The job is to find each line in the entries holding the string "inner" and copy that line.

- - - - - - -

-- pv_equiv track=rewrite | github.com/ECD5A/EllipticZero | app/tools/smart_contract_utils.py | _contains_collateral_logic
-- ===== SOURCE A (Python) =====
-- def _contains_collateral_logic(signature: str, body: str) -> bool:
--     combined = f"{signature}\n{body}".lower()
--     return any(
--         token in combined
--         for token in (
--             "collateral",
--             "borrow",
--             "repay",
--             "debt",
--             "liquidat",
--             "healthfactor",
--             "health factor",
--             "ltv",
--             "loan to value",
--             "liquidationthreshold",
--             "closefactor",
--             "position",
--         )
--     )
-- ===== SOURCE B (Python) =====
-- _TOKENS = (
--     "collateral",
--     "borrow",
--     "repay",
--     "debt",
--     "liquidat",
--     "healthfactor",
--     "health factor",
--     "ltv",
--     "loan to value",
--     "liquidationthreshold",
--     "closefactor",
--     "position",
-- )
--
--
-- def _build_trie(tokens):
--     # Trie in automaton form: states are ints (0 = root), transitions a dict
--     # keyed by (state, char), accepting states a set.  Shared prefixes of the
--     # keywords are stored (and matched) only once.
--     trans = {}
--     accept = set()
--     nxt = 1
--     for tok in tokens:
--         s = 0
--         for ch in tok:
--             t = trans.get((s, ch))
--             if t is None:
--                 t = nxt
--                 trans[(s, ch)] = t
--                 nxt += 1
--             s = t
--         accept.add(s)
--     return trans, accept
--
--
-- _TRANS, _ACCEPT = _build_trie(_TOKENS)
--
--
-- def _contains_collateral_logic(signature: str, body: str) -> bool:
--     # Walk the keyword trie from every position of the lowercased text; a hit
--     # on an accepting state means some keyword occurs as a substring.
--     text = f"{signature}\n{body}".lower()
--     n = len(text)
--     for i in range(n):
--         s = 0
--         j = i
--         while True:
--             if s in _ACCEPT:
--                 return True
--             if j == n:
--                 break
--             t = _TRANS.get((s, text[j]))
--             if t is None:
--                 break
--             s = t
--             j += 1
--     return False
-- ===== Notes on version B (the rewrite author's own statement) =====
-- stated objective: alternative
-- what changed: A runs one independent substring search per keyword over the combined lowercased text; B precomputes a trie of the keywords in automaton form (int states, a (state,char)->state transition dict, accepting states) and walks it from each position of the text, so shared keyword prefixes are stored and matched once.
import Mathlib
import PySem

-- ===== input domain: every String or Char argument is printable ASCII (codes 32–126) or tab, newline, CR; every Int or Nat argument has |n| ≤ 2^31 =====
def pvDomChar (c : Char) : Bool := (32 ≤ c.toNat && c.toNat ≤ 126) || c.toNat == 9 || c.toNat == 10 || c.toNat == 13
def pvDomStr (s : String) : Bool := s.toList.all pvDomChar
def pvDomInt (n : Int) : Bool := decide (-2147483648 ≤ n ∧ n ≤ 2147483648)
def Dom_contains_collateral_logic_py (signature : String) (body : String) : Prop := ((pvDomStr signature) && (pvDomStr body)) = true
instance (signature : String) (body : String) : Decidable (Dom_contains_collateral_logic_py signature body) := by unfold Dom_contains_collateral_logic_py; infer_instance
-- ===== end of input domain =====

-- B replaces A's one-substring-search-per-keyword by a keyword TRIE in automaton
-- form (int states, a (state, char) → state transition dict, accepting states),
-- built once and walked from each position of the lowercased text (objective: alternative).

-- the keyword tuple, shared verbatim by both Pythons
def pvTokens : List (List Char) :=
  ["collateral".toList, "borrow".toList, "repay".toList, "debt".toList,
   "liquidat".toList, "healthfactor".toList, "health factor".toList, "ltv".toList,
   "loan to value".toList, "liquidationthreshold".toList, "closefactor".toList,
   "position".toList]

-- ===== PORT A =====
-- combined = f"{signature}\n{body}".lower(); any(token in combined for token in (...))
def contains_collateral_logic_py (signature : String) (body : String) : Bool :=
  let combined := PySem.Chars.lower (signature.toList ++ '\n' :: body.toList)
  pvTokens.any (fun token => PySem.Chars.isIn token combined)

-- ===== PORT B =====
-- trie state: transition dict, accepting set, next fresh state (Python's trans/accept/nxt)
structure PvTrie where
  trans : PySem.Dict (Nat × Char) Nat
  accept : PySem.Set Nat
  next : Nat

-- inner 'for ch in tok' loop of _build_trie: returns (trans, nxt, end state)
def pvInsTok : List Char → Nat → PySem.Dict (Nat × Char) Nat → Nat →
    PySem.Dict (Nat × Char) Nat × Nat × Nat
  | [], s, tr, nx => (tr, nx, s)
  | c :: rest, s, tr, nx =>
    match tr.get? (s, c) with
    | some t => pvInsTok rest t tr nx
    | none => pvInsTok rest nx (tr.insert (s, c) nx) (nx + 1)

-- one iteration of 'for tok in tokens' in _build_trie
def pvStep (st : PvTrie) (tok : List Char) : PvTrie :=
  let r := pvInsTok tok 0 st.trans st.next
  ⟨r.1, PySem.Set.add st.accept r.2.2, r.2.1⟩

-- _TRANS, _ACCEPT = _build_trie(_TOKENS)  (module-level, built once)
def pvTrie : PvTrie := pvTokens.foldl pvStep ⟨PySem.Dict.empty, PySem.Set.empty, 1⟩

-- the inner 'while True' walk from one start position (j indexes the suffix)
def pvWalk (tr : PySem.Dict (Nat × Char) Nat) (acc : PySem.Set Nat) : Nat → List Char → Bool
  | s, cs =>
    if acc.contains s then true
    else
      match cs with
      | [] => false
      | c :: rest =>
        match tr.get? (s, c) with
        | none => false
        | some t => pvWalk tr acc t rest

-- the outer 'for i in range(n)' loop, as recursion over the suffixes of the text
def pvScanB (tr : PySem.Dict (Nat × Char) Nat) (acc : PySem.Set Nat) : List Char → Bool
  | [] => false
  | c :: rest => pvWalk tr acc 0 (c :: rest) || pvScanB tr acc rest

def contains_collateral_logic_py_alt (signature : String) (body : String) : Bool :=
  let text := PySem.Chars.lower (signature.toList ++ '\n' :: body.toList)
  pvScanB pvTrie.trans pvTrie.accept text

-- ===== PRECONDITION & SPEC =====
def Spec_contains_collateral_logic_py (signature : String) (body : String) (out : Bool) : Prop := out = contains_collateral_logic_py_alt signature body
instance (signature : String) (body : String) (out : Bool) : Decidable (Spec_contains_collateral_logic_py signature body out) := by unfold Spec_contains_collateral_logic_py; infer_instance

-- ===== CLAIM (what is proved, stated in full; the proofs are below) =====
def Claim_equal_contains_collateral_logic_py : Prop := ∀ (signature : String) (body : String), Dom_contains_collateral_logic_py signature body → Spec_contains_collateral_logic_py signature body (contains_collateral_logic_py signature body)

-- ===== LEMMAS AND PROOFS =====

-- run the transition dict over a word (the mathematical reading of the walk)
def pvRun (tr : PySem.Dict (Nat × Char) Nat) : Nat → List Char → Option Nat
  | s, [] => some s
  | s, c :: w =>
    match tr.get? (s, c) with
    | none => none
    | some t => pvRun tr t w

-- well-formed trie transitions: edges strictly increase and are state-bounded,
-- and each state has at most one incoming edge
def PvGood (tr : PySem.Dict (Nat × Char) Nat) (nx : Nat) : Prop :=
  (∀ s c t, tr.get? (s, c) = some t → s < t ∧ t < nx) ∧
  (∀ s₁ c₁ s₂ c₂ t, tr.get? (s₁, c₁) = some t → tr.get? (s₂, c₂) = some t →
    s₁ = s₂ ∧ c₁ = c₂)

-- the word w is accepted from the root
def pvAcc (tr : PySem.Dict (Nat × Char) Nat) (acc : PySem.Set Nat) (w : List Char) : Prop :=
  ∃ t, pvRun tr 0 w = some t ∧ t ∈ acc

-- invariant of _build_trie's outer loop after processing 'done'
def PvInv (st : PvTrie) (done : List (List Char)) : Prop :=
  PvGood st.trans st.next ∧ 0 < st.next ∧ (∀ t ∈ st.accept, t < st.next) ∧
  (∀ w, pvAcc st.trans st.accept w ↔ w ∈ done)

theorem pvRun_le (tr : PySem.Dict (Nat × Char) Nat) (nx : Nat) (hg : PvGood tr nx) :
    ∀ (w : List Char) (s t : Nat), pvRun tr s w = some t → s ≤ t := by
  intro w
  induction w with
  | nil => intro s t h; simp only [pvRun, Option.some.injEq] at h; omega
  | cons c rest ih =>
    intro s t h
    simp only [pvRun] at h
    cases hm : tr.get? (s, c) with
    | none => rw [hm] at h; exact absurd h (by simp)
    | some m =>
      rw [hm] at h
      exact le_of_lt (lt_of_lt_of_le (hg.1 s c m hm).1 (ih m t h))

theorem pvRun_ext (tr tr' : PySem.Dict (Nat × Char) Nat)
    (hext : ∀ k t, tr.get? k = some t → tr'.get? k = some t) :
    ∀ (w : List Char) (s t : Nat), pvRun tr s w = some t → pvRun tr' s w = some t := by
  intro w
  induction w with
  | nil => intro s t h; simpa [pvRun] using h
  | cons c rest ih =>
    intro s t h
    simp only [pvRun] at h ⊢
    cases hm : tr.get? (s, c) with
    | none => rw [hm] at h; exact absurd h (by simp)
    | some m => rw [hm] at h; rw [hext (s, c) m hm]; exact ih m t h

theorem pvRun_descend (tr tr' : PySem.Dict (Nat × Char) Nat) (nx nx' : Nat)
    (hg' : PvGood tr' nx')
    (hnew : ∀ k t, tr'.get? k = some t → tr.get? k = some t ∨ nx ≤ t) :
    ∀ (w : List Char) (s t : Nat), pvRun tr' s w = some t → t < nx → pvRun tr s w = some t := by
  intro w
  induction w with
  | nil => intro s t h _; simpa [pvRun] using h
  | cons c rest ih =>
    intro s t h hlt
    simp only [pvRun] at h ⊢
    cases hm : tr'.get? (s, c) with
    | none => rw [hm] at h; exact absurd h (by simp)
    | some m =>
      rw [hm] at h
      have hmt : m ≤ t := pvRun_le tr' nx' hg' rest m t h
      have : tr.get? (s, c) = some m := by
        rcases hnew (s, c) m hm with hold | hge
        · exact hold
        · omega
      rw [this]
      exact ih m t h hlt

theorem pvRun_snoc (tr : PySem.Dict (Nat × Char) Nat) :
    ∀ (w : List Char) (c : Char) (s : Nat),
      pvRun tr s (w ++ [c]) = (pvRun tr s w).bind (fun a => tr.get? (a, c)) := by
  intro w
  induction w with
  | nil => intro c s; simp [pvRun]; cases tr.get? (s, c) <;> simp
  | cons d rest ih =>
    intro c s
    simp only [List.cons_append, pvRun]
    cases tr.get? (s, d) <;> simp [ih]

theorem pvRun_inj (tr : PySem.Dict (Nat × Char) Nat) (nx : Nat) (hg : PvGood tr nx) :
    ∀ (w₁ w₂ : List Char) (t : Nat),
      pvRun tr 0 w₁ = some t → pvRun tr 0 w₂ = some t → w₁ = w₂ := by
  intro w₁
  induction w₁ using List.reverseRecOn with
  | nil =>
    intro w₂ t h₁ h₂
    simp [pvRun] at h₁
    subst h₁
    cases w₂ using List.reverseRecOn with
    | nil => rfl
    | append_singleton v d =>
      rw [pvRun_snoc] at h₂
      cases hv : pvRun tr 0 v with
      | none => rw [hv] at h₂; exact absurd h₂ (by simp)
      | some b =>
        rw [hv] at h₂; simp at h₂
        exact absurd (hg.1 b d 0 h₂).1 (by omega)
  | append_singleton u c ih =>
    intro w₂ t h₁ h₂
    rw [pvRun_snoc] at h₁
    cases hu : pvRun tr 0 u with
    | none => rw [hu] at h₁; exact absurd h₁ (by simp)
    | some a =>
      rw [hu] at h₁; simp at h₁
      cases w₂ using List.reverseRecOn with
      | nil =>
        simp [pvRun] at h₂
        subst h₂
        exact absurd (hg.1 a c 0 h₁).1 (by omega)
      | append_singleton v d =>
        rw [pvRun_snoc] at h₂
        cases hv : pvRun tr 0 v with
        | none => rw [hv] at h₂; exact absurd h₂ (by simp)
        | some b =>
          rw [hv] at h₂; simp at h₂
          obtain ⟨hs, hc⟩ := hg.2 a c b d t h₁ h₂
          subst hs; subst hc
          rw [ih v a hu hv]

- - - - - - -

Exercise result:
-- inner 'for ch in tok' loop of _build_trie: returns (trans, nxt, end state)
-- the inner 'while True' walk from one start position (j indexes the suffix)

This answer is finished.